→ **Goal of the exercise**
Within these entries, how many lines contain the word "exact"? Answer with the number alone.

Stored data
● ● ● ● ●

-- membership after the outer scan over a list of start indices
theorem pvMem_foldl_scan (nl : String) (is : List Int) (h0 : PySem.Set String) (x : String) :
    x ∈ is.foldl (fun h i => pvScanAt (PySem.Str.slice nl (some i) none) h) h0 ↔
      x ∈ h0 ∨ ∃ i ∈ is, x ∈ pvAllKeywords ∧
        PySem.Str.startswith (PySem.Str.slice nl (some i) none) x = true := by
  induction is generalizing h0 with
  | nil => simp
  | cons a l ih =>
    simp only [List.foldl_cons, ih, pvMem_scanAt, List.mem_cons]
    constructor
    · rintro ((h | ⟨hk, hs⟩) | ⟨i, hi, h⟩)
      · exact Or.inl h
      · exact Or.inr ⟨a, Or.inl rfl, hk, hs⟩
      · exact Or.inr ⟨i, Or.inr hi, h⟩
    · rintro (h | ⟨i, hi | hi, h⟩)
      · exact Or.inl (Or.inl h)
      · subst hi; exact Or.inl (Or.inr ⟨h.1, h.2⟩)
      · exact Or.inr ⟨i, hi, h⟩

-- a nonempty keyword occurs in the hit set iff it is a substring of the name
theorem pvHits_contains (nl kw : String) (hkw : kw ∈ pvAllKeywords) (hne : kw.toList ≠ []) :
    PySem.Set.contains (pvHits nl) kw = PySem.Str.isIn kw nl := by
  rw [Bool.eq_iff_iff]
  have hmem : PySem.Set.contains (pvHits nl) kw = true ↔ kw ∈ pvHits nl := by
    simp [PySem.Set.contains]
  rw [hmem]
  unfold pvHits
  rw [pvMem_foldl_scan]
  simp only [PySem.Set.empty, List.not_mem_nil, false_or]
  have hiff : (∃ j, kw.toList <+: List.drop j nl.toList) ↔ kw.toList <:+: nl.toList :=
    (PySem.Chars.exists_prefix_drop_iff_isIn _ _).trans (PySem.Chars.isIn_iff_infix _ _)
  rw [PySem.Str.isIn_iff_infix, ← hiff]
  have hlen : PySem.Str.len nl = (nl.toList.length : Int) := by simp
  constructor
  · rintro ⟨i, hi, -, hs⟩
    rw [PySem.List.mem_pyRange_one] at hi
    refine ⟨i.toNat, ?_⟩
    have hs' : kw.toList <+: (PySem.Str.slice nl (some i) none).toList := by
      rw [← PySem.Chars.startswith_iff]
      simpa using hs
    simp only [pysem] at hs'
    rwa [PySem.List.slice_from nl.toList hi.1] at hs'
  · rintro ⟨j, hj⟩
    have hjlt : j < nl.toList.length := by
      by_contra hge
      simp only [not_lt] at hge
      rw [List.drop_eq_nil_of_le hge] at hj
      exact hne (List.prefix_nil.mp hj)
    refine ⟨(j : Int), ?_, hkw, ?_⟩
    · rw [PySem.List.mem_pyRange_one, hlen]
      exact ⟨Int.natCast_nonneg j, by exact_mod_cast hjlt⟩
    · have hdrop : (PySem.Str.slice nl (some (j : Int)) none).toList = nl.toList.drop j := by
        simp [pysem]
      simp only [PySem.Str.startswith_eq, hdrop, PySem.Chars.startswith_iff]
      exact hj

● ● ● ● ●

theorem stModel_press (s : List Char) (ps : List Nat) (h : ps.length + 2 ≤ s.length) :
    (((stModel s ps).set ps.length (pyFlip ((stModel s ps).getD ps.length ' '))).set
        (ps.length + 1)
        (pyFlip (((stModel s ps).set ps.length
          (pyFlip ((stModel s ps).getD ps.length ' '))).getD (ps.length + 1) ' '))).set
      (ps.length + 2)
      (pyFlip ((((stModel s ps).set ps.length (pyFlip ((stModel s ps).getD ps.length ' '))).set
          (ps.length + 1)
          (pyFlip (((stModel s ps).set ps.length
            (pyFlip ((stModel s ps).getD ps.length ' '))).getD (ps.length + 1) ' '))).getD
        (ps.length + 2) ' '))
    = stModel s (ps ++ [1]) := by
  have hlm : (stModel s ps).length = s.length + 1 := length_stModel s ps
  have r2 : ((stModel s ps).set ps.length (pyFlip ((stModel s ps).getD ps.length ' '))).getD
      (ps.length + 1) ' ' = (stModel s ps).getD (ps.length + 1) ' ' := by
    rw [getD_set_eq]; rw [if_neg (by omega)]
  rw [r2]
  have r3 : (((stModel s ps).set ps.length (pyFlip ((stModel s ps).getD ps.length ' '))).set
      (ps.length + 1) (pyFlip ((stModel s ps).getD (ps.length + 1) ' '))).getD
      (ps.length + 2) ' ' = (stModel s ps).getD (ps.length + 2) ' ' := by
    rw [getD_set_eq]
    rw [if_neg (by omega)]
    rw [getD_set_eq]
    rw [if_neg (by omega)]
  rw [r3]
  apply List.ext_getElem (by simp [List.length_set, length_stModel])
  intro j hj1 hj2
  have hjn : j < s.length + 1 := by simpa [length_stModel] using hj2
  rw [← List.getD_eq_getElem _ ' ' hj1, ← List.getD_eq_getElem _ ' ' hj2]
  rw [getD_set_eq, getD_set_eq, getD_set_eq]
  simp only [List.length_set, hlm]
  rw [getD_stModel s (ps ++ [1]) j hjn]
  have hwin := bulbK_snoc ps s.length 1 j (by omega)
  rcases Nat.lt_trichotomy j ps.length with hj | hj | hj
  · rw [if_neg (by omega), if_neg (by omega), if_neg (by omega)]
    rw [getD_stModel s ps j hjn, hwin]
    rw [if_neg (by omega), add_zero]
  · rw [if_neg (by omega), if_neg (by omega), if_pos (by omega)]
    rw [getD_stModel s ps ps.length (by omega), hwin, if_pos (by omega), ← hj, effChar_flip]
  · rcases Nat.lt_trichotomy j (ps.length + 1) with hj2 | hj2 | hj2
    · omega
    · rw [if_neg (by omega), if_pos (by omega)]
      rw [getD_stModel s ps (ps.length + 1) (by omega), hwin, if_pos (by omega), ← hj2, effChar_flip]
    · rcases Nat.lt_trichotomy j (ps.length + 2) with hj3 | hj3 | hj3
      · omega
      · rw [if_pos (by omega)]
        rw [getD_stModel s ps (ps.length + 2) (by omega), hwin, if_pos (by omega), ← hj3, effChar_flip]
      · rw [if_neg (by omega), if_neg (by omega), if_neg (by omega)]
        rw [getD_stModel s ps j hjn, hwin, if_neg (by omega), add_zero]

● ● ● ● ●

→ **Result below**
9